A water system from a few years back. I was there for maintenance today.


----------



## Mississippiplum (Sep 30, 2011)

Are those clear tanks chemical storage tanks?

Btw it looks great 

sent from the jobsite porta-potty


----------



## AWWGH (May 2, 2011)

Atmospheric water storage tanks. Two wells feed the tanks and there is a booster pump (not pictured) that pulls from them. The control operates two well pumps which dump into the tanks and a solenoid that allows water entry from another water system on the property as a low level backup. Booster pump control is also built in.


----------



## Mississippiplum (Sep 30, 2011)

AWWGH said:


> Atmospheric water storage tanks. Two wells feed the tanks and there is a booster pump (not pictured) that pulls from them. The control operates two well pumps which dump into the tanks and a solenoid that allows water entry from another water system on the property as a low level backup. Booster pump control is also built in.


Ahhh I see. Makes sense now lol

sent from the jobsite porta-potty


----------



## PinkPlumber (May 20, 2012)

what type of building/business is this in?


----------



## Richard Hilliard (Apr 10, 2010)

The job looks sweet. tipping hat.


----------



## rjbphd (Feb 5, 2010)

Nice job... but I shy away from those x trol tanks..


----------



## deerslayer (Mar 29, 2012)

Nice Work!!:thumbup:


----------



## fhrace (Sep 7, 2009)

That a capitol water softener?


----------



## Mississippiplum (Sep 30, 2011)

There's a clack head on one of the units and what looks like a fleck on the other

sent from the jobsite porta-potty


----------



## affordabledrain (Nov 24, 2009)

nice work


----------



## AWWGH (May 2, 2011)

PinkPlumber said:


> what type of building/business is this in?

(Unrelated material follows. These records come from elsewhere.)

-- pv_equiv track=rewrite | github.com/DanielEshel/RAID-Storage-Legends | server/server_logic.py | _get_parity_blocks
-- ===== SOURCE A (Python) =====
-- def _get_parity_blocks(number_of_blocks):
--     """
--     get dictionary of each computer index and a list representing the parity.
--     :param number_of_blocks: number of storage computers to split the file into.
--     :return: return the dictionary.
--     """
--     if number_of_blocks > 1:  # only make parity blocks when there's more than one storage computer.
--         parity_blocks = {}  # dictionary of parity blocks
--         # for every data block, make a matching parity block that has the n//2 next blocks
--         for index in range(number_of_blocks):
--             parity_blocks[index] = [str((index + 1) % number_of_blocks).zfill(2)]
--             for j in range(2, number_of_blocks // 2 + 1):
--                 computer_index = (index + j) % number_of_blocks
--                 if index in parity_blocks.keys():
--                     parity_blocks[index].append(str(computer_index).zfill(2))
--
--         return parity_blocks
-- ===== SOURCE B (Python) =====
-- def _get_parity_blocks(number_of_blocks):
--     """
--     Same result as A: for n > 1, map each index to the .zfill(2) labels of its
--     n//2 cyclic successors; None otherwise.  B precomputes the formatted labels
--     once and takes each row as one slice of the doubled label table, instead of
--     re-formatting with modular arithmetic in a nested loop.
--     """
--     if number_of_blocks > 1:
--         labels = [str(k).zfill(2) for k in range(number_of_blocks)]
--         doubled = labels + labels
--         half = number_of_blocks // 2
--         return {index: doubled[index + 1: index + 1 + half]
--                 for index in range(number_of_blocks)}
-- ===== Notes on version B (the rewrite author's own statement) =====
-- stated objective: simpler
-- what changed: B formats each block label once into a table, doubles the table, and reads every computer's parity row as a single cyclic slice, replacing A's nested loop that re-formats labels with modular arithmetic and appends through the dict.
import Mathlib
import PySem

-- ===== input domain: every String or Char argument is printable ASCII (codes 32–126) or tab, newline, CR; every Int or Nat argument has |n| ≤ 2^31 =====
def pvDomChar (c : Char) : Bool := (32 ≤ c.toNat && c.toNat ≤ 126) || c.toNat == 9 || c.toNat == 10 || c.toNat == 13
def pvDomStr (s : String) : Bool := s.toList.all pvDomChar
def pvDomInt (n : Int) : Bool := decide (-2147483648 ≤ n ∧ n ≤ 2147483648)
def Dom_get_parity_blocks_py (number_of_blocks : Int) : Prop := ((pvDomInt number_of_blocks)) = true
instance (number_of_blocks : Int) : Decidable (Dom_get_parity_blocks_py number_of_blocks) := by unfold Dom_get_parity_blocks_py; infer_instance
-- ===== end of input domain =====

-- B builds the zfill(2) label table once and slices the doubled table, instead of
-- A's nested loop re-formatting labels with modular arithmetic (objective: simpler).

-- ===== PORT A =====
def get_parity_blocks_py (number_of_blocks : Int) : Option (List (Int × List String)) :=
  if number_of_blocks > 1 then
    let parity_blocks : PySem.Dict Int (List String) :=
      (PySem.List.pyRange 0 number_of_blocks 1).foldl (fun parity_blocks index =>
        let parity_blocks := parity_blocks.insert index
          [PySem.Str.zfill (PySem.Int.toStr (PySem.Int.mod (index + 1) number_of_blocks)) 2]
        (PySem.List.pyRange 2 (PySem.Int.floordiv number_of_blocks 2 + 1) 1).foldl
          (fun parity_blocks j =>
            let computer_index := PySem.Int.mod (index + j) number_of_blocks
            if parity_blocks.contains index then
              parity_blocks.modify index []
                (fun v => v ++ [PySem.Str.zfill (PySem.Int.toStr computer_index) 2])
            else parity_blocks) parity_blocks) PySem.Dict.empty
    some parity_blocks.items
  else none

-- ===== PORT B =====
-- the dict comprehension runs over the distinct keys range(n), so its items list
-- in insertion order is exactly this map
def get_parity_blocks_py_alt (number_of_blocks : Int) : Option (List (Int × List String)) :=
  if number_of_blocks > 1 then
    let labels := (PySem.List.pyRange 0 number_of_blocks 1).map
      (fun k => PySem.Str.zfill (PySem.Int.toStr k) 2)
    let doubled := labels ++ labels
    let half := PySem.Int.floordiv number_of_blocks 2
    some ((PySem.List.pyRange 0 number_of_blocks 1).map (fun index =>
      (index, PySem.List.slice doubled (some (index + 1)) (some (index + 1 + half)))))
  else none

-- ===== PRECONDITION & SPEC =====
def Spec_get_parity_blocks_py (number_of_blocks : Int) (out : Option (List (Int × List String))) : Prop := out = get_parity_blocks_py_alt number_of_blocks
instance (number_of_blocks : Int) (out : Option (List (Int × List String))) : Decidable (Spec_get_parity_blocks_py number_of_blocks out) := by unfold Spec_get_parity_blocks_py; infer_instance

-- ===== CLAIM (what is proved, stated in full; the proofs are below) =====
def Claim_equal_get_parity_blocks_py : Prop := ∀ (number_of_blocks : Int), Dom_get_parity_blocks_py number_of_blocks → Spec_get_parity_blocks_py number_of_blocks (get_parity_blocks_py number_of_blocks)

-- ===== LEMMAS AND PROOFS =====

-- the zfill(2) label of block k
def gpLab (k : Int) : String := PySem.Str.zfill (PySem.Int.toStr k) 2

-- the parity row stored for key i
def gpF (n i : Int) : List String :=
  (PySem.List.pyRange 1 (PySem.Int.floordiv n 2 + 1) 1).map
    (fun j => gpLab (PySem.Int.mod (i + j) n))

-- A's dict-building fold, named (proof-side abbreviation; definitionally the port's term)
def gpA (n m : Int) : PySem.Dict Int (List String) :=
  (PySem.List.pyRange 0 m 1).foldl (fun parity_blocks index =>
    let parity_blocks := parity_blocks.insert index
      [PySem.Str.zfill (PySem.Int.toStr (PySem.Int.mod (index + 1) n)) 2]
    (PySem.List.pyRange 2 (PySem.Int.floordiv n 2 + 1) 1).foldl
      (fun parity_blocks j =>
        let computer_index := PySem.Int.mod (index + j) n
        if parity_blocks.contains index then
          parity_blocks.modify index []
            (fun v => v ++ [PySem.Str.zfill (PySem.Int.toStr computer_index) 2])
        else parity_blocks) parity_blocks) PySem.Dict.empty

-- A's inner loop: keys unchanged, and the row at k gets L's labels appended
theorem gp_inner (n k : Int) (L : List Int) (d : PySem.Dict Int (List String))
    (hc : d.contains k = true) :
    (L.foldl (fun parity_blocks j =>
        let computer_index := PySem.Int.mod (k + j) n
        if parity_blocks.contains k then
          parity_blocks.modify k []
            (fun v => v ++ [PySem.Str.zfill (PySem.Int.toStr computer_index) 2])
        else parity_blocks) d).keys = d.keys ∧
    ∀ i : Int, (L.foldl (fun parity_blocks j =>
        let computer_index := PySem.Int.mod (k + j) n
        if parity_blocks.contains k then
          parity_blocks.modify k []
            (fun v => v ++ [PySem.Str.zfill (PySem.Int.toStr computer_index) 2])
        else parity_blocks) d).getD i []
      = if i = k then d.getD k [] ++
          L.map (fun j => PySem.Str.zfill (PySem.Int.toStr (PySem.Int.mod (k + j) n)) 2)
        else d.getD i [] := by
  induction L generalizing d with
  | nil => simp
  | cons j L ih =>
    simp only [List.foldl_cons, List.map_cons, hc, if_true]
    have hc' : (d.modify k []
        (fun v => v ++ [PySem.Str.zfill (PySem.Int.toStr (PySem.Int.mod (k + j) n)) 2])).contains k = true := by
      rw [PySem.Dict.contains_modify]; simp
    obtain ⟨hk, hg⟩ := ih _ hc'
    refine ⟨by rw [hk, PySem.Dict.keys_modify, PySem.Dict.keys_insert_of_contains _ _ hc], ?_⟩
    intro i
    rw [hg i]
    by_cases hi : i = k
    · subst hi
      simp
    · simp [hi, PySem.Dict.getD_modify]

-- A's outer loop, cut at any prefix range(0, m): keys and rows
theorem gp_outer (n : Int) (hn : 1 < n) (m : Nat) (hm : (m : Int) ≤ n) :
    (gpA n (m : Int)).keys = PySem.List.pyRange 0 (m : Int) 1 ∧
    ∀ i : Int, 0 ≤ i → i < (m : Int) → (gpA n (m : Int)).getD i [] = gpF n i := by
  induction m with
  | zero =>
    constructor
    · simp [gpA, PySem.List.pyRange_one_eq_nil]
    · intro i h0 h1; omega
  | succ m ih =>
    have hm' : (m : Int) ≤ n := by push_cast at hm ⊢; omega
    obtain ⟨hk, hg⟩ := ih hm'
    have hsplit : PySem.List.pyRange 0 ((m : Int) + 1) 1
        = PySem.List.pyRange 0 (m : Int) 1 ++ [(m : Int)] :=
      PySem.List.pyRange_one_succ_right (by positivity)
    have hcast : ((m + 1 : Nat) : Int) = (m : Int) + 1 := by push_cast; ring
    have hstep : gpA n ((m + 1 : Nat) : Int)
        = (PySem.List.pyRange 2 (PySem.Int.floordiv n 2 + 1) 1).foldl
          (fun parity_blocks j =>
            let computer_index := PySem.Int.mod ((m : Int) + j) n
            if parity_blocks.contains (m : Int) then
              parity_blocks.modify (m : Int) []
                (fun v => v ++ [PySem.Str.zfill (PySem.Int.toStr computer_index) 2])
            else parity_blocks)
          ((gpA n (m : Int)).insert (m : Int)
            [PySem.Str.zfill (PySem.Int.toStr (PySem.Int.mod ((m : Int) + 1) n)) 2]) := by
      rw [gpA, hcast, hsplit, List.foldl_append, List.foldl_cons, List.foldl_nil]
      rfl
    -- the new key m is fresh
    have hfresh : (gpA n (m : Int)).contains (m : Int) = false := by
      rw [PySem.Dict.contains_eq_decide_mem_keys, hk]
      simp [PySem.List.mem_pyRange_one]
    have hc1 : ((gpA n (m : Int)).insert (m : Int)
        [PySem.Str.zfill (PySem.Int.toStr (PySem.Int.mod ((m : Int) + 1) n)) 2]).contains (m : Int) = true := by
      rw [PySem.Dict.contains_insert]; simp
    obtain ⟨hk2, hg2⟩ := gp_inner n (m : Int)
      (PySem.List.pyRange 2 (PySem.Int.floordiv n 2 + 1) 1) _ hc1
    rw [hcast] at hstep ⊢
    rw [hstep]
    constructor
    · rw [hk2, PySem.Dict.keys_insert_of_not_contains _ _ hfresh, hk, hsplit]
    · intro i h0 h1
      rw [hg2 i]
      by_cases hi : i = (m : Int)
      · subst hi
        rw [if_pos rfl, PySem.Dict.getD_insert, if_pos rfl]
        have hfd : 1 ≤ PySem.Int.floordiv n 2 := by
          rw [PySem.Int.le_floordiv_iff_mul_le (by norm_num)]; omega
        have hcons : PySem.List.pyRange 1 (PySem.Int.floordiv n 2 + 1) 1
            = 1 :: PySem.List.pyRange 2 (PySem.Int.floordiv n 2 + 1) 1 := by
          have := PySem.List.pyRange_one_cons
            (show (1:Int) < PySem.Int.floordiv n 2 + 1 by omega)
          simpa using this
        rw [gpF, hcons, List.map_cons]
        simp [gpLab]
      · rw [if_neg hi, PySem.Dict.getD_insert, if_neg hi, hg i h0 (by omega)]

-- the row equals B's slice of the doubled label table
theorem gpF_eq_slice (n i : Int) (hn : 1 < n) (h0 : 0 ≤ i) (h1 : i < n) :
    gpF n i = PySem.List.slice
      ((PySem.List.pyRange 0 n 1).map (fun k => PySem.Str.zfill (PySem.Int.toStr k) 2) ++
       (PySem.List.pyRange 0 n 1).map (fun k => PySem.Str.zfill (PySem.Int.toStr k) 2))
      (some (i + 1)) (some (i + 1 + PySem.Int.floordiv n 2)) := by
  have hfd0 : 1 ≤ PySem.Int.floordiv n 2 := by
    rw [PySem.Int.le_floordiv_iff_mul_le (by norm_num)]; omega
  have hfdn : PySem.Int.floordiv n 2 < n := by
    rw [PySem.Int.floordiv_lt_iff_lt_mul (by norm_num)]; omega
  set fd := PySem.Int.floordiv n 2 with hfd
  rw [PySem.List.slice_toNat _ (by omega) (by omega)]
  set N : Nat := n.toNat with hN
  set H : Nat := fd.toNat with hH
  have hlen : ((PySem.List.pyRange 0 n 1).map
      (fun k => PySem.Str.zfill (PySem.Int.toStr k) 2)).length = N := by
    rw [List.length_map, PySem.List.length_pyRange_one]; omega
  have hiN : (i + 1).toNat ≤ N := by omega
  have hHN : H ≤ N := by omega
  rw [gpF, PySem.List.pyRange_one]
  apply List.ext_getElem
  · simp only [List.length_take, List.length_drop, List.length_append, hlen,
      List.length_map, List.length_range]
    omega
  · intro k hk1 hk2
    simp only [List.length_take, List.length_drop, List.length_append, hlen,
      List.length_map, List.length_range] at hk1 hk2
    have hkH : k < H := by omega
    have hidx : (i + 1).toNat + k < N + N := by omega
    rw [List.getElem_take, List.getElem_drop, List.getElem_map, List.getElem_map,
      List.getElem_range]
    have hmod : PySem.Int.mod (i + (1 + (k : Int))) n
        = if (i + 1).toNat + k < N then ((((i + 1).toNat + k : Nat)) : Int)
          else ((((i + 1).toNat + k - N : Nat)) : Int) := by
      have hnpos : (0:Int) < n := by omega
      have hx : i + (1 + (k : Int)) = (((i + 1).toNat + k : Nat) : Int) := by push_cast; omega
      rw [hx, PySem.Int.mod_eq_emod_of_pos hnpos]
      split
      · rename_i h
        exact Int.emod_eq_of_lt (by positivity) (by push_cast; omega)
      · rename_i h
        rw [← Int.sub_emod_right _ n,
          Int.emod_eq_of_lt (by push_cast; omega) (by push_cast; omega)]
        push_cast; omega
    rw [hmod]
    split
    · rename_i h
      rw [List.getElem_append_left (by omega)]
      rw [List.getElem_map, PySem.List.getElem_pyRange_one]
      simp [gpLab]
    · rename_i h
      rw [List.getElem_append_right (by omega)]
      rw [List.getElem_map, PySem.List.getElem_pyRange_one]
      simp only [hlen]
      simp [gpLab]

-- A's items list, characterized
theorem gp_items (n : Int) (hn : 1 < n) :
    (gpA n n).items = (PySem.List.pyRange 0 n 1).map (fun i => (i, gpF n i)) := by
  obtain ⟨hk, hg⟩ := gp_outer n hn n.toNat (by omega)
  have hcast : ((n.toNat : Nat) : Int) = n := by omega
  rw [hcast] at hk hg
  have hnodup : (gpA n n).keys.Nodup := by
    rw [hk]; exact PySem.List.nodup_pyRange_one 0 n
  rw [PySem.Dict.items_eq_map_keys _ hnodup [], hk]
  apply List.map_congr_left
  intro i hi
  rw [PySem.List.mem_pyRange_one] at hi
  rw [hg i hi.1 hi.2]

-- ===== VERDICT (by name: the statement is the Claim_ definition above) =====
theorem get_parity_blocks_py_spec : Claim_equal_get_parity_blocks_py := by
  intro n _hdom
  unfold Spec_get_parity_blocks_py
  by_cases hn : n > 1
  · have hA : get_parity_blocks_py n = some (gpA n n).items := by
      simp only [get_parity_blocks_py, hn, if_true]
      rfl
    rw [hA, gp_items n hn]
    simp only [get_parity_blocks_py_alt, hn, if_true, Option.some.injEq]
    apply List.map_congr_left
    intro i hi
    rw [PySem.List.mem_pyRange_one] at hi
    rw [gpF_eq_slice n i hn hi.1 hi.2]
  · simp [get_parity_blocks_py, get_parity_blocks_py_alt, hn]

It's a home. The main house has a separate water system that can supplement this when they get low because both wells don't produce good water.


----------



## AWWGH (May 2, 2011)

rjbphd said:


> Nice job... but I shy away from those x trol tanks..


I've never had any issues with xtrols. Why do you shy away and what do you use instead?


----------



## AWWGH (May 2, 2011)

Mississippiplum said:


> There's a clack head on one of the units and what looks like a fleck on the other
> 
> sent from the jobsite porta-potty


Correct, fleck on one and clack on the other.


----------



## Mississippiplum (Sep 30, 2011)

AWWGH said:


> I've never had any issues with xtrols. Why do you shy away and what do you use instead?





AWWGH said:


> Correct, fleck on one and clack on the other.


I like challenger tanks with the plastic base (won't rust out and is a very durable base) 

Clack heads are great, that's all we install now- they provide years and years of flaw free performance.

sent from the jobsite porta-potty


----------